> **EXERCISE PROMPT**: Please filter the data below down to the lines holding the string "stated".

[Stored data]
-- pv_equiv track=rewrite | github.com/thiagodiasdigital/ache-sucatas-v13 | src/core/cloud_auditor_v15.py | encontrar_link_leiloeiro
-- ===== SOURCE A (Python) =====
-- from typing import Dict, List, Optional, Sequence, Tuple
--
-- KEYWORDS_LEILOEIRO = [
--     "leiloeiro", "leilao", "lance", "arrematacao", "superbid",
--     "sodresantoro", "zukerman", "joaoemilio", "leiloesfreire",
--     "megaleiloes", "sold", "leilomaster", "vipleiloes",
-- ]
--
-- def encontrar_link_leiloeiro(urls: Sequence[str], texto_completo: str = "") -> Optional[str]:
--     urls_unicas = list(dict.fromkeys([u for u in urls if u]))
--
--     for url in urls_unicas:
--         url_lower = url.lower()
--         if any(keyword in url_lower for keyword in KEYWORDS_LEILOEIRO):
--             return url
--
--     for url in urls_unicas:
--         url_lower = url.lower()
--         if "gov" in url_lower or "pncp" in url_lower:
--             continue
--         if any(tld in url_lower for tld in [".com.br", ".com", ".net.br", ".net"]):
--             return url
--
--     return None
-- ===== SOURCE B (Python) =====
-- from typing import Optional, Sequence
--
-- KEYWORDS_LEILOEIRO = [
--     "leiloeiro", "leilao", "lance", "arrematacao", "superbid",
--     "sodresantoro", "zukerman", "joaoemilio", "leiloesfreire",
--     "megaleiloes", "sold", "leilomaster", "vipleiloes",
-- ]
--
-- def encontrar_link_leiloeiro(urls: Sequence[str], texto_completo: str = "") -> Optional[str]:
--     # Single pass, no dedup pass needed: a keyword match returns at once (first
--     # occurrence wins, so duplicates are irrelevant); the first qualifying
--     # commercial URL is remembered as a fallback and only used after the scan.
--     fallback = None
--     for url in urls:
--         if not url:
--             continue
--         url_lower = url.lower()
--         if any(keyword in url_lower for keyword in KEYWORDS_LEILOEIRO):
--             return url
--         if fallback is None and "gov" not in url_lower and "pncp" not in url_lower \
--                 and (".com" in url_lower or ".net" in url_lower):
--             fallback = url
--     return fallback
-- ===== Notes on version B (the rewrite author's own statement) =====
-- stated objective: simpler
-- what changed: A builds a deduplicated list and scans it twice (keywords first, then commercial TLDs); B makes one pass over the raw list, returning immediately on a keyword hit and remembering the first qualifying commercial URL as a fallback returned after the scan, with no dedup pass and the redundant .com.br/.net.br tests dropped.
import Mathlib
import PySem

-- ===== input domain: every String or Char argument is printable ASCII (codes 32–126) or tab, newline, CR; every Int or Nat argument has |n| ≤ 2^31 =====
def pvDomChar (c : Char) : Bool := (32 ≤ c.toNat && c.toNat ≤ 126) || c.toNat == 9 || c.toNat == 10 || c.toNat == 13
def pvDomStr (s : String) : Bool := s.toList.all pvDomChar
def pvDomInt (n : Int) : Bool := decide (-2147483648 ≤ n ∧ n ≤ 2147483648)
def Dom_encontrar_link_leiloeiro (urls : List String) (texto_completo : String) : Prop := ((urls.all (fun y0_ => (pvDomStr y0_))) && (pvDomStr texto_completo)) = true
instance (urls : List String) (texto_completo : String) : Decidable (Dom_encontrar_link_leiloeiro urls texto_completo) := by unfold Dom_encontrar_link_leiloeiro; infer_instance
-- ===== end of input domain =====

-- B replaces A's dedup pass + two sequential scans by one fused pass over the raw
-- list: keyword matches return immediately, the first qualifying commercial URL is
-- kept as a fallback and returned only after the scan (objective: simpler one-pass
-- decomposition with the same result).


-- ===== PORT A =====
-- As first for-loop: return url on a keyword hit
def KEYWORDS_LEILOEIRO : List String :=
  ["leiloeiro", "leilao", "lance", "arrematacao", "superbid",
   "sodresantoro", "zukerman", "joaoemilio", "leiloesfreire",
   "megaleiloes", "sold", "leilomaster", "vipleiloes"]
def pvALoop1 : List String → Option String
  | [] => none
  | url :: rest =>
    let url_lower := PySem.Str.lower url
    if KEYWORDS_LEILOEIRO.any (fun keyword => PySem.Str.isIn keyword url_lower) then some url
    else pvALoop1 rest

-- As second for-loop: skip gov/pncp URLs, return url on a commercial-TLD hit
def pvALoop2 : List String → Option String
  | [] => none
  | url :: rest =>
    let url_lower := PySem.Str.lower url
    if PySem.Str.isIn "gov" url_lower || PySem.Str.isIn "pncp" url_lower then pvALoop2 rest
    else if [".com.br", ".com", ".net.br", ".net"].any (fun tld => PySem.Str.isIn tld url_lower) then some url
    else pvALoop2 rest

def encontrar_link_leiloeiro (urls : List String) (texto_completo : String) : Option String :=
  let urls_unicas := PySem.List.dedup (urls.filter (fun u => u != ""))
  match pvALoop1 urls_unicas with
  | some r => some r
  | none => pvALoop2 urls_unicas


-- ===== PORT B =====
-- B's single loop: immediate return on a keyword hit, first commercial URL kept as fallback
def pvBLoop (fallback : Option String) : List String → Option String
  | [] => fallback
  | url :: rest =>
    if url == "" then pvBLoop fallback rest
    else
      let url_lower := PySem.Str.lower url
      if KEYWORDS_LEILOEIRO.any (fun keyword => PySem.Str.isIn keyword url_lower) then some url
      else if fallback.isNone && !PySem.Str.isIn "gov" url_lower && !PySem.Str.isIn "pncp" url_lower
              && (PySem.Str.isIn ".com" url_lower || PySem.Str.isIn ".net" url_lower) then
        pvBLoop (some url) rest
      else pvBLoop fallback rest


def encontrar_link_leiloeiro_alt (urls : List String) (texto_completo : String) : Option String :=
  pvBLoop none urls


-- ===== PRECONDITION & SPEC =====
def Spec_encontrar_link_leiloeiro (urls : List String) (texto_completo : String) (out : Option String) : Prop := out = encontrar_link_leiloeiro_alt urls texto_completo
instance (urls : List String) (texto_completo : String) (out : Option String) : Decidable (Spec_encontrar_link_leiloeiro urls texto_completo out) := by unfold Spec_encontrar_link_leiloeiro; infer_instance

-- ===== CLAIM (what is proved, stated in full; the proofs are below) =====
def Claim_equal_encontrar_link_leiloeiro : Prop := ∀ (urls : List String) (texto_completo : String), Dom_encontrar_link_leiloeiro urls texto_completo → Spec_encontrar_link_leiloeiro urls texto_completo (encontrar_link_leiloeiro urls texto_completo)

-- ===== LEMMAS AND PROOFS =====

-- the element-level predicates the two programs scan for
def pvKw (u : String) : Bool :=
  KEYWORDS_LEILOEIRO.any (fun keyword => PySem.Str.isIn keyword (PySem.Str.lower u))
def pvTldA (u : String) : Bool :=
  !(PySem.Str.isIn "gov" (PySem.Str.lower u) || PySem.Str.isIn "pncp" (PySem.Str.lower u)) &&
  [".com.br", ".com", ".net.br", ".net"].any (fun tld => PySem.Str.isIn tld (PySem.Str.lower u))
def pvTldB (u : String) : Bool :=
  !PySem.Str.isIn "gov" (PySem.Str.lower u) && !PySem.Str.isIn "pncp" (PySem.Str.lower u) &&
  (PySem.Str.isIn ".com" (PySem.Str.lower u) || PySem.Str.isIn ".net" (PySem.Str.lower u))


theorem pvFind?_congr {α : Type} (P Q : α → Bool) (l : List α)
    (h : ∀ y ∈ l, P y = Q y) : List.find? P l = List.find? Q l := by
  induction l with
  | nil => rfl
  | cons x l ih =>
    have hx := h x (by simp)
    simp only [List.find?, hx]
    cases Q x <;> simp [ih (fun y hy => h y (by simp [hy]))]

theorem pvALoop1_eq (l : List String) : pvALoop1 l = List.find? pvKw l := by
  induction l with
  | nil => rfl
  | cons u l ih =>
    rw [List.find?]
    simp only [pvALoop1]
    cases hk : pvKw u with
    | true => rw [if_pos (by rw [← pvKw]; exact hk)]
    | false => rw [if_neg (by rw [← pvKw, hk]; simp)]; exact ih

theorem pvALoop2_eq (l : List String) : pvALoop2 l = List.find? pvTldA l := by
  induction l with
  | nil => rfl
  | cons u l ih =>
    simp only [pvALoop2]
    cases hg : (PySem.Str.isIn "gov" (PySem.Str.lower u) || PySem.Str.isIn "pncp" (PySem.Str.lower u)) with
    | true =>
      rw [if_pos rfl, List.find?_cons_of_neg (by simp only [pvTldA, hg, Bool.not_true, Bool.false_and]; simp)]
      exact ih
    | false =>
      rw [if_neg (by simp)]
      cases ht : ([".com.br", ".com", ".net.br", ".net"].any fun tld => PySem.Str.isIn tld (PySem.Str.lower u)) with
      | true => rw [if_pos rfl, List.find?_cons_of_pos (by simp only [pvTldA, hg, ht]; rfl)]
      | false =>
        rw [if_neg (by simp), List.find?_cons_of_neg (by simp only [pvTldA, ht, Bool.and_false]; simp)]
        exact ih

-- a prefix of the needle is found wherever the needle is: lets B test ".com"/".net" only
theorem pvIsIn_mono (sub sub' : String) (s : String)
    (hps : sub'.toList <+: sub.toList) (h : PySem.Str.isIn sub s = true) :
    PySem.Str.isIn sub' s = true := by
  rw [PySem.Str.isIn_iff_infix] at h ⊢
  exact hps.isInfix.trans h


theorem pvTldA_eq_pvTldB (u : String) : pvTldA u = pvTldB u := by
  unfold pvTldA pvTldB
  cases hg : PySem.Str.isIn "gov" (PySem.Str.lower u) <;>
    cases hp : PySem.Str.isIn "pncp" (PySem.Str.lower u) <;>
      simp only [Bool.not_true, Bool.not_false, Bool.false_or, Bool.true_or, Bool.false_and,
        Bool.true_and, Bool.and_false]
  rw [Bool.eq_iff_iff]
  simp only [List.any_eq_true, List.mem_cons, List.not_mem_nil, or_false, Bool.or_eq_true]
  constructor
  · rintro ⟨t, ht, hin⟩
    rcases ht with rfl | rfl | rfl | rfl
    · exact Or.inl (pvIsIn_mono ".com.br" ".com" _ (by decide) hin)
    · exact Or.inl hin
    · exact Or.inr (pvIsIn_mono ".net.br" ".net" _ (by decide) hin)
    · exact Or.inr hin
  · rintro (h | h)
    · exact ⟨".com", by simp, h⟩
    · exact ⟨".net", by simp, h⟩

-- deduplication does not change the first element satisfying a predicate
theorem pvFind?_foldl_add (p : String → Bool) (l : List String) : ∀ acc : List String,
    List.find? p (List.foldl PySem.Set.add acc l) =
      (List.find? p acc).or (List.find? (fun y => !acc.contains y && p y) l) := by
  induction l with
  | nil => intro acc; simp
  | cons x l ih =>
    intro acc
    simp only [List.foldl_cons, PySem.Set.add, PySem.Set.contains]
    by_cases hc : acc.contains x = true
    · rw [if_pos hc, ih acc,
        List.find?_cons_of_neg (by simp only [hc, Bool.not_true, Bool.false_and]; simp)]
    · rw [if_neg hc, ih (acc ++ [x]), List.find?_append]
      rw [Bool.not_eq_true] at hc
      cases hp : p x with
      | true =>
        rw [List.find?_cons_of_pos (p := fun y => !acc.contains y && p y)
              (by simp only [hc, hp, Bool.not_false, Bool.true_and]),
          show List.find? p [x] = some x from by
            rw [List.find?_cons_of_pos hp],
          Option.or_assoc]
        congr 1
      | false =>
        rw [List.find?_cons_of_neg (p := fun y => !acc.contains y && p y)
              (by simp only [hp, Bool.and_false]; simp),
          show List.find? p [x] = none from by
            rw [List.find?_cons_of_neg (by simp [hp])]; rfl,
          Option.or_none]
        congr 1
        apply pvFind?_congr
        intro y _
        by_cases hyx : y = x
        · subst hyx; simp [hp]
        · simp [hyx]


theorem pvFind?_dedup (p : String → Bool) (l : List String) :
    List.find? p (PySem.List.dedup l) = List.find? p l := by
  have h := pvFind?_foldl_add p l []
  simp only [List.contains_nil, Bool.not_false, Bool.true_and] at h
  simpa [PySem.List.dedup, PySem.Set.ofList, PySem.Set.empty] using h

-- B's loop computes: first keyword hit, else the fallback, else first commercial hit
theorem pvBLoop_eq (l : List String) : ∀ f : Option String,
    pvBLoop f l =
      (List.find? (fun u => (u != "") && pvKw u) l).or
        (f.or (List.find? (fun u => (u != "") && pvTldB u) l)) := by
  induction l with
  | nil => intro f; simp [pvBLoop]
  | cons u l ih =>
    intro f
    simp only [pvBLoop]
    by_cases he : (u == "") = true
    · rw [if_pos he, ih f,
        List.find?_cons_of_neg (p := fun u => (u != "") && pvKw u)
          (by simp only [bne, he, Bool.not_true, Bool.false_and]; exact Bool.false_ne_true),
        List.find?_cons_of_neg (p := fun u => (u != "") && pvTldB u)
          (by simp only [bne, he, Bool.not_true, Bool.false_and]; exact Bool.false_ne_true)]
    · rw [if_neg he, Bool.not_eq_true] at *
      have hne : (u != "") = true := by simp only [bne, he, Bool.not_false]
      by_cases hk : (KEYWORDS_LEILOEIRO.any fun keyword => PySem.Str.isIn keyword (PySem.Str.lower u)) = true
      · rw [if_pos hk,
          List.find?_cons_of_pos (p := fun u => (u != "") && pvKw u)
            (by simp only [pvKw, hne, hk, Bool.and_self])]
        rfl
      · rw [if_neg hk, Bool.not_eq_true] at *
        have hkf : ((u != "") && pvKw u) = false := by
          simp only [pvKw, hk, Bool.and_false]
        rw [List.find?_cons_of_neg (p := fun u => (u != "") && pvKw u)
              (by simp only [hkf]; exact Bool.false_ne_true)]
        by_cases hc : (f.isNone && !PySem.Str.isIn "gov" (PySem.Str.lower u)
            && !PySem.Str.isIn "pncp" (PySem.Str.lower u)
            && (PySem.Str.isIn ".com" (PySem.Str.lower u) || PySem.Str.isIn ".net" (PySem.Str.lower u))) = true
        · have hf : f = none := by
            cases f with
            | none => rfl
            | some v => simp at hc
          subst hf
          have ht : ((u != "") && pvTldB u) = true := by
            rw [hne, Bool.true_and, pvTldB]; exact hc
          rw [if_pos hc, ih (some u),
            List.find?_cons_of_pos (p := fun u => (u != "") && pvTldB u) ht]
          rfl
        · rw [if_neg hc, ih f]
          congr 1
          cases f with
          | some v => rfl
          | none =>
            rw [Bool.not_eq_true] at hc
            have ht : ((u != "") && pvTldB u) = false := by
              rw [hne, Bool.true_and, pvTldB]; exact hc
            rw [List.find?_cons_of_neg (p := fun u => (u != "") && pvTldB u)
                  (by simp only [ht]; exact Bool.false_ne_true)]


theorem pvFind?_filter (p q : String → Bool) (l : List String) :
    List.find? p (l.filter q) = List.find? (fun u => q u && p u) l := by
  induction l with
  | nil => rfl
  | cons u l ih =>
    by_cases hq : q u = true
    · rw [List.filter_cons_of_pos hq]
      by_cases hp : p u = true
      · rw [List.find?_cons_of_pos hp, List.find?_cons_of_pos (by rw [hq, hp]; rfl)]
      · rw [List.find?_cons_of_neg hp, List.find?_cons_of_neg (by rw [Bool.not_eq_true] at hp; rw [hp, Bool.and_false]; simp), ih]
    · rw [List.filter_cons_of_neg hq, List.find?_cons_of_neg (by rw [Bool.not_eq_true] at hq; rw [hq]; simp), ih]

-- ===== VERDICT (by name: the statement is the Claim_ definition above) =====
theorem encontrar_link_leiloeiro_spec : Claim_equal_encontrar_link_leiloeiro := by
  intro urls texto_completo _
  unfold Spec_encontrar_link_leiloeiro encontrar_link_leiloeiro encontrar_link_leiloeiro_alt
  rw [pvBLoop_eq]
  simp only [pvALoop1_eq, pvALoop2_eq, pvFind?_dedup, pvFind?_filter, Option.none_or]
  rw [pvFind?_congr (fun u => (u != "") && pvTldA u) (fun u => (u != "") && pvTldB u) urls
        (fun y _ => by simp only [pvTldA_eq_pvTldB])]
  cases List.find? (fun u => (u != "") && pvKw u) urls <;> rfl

> **RESPONSE**:
-- stated objective: simpler
-- ===== CLAIM (what is proved, stated in full; the proofs are below) =====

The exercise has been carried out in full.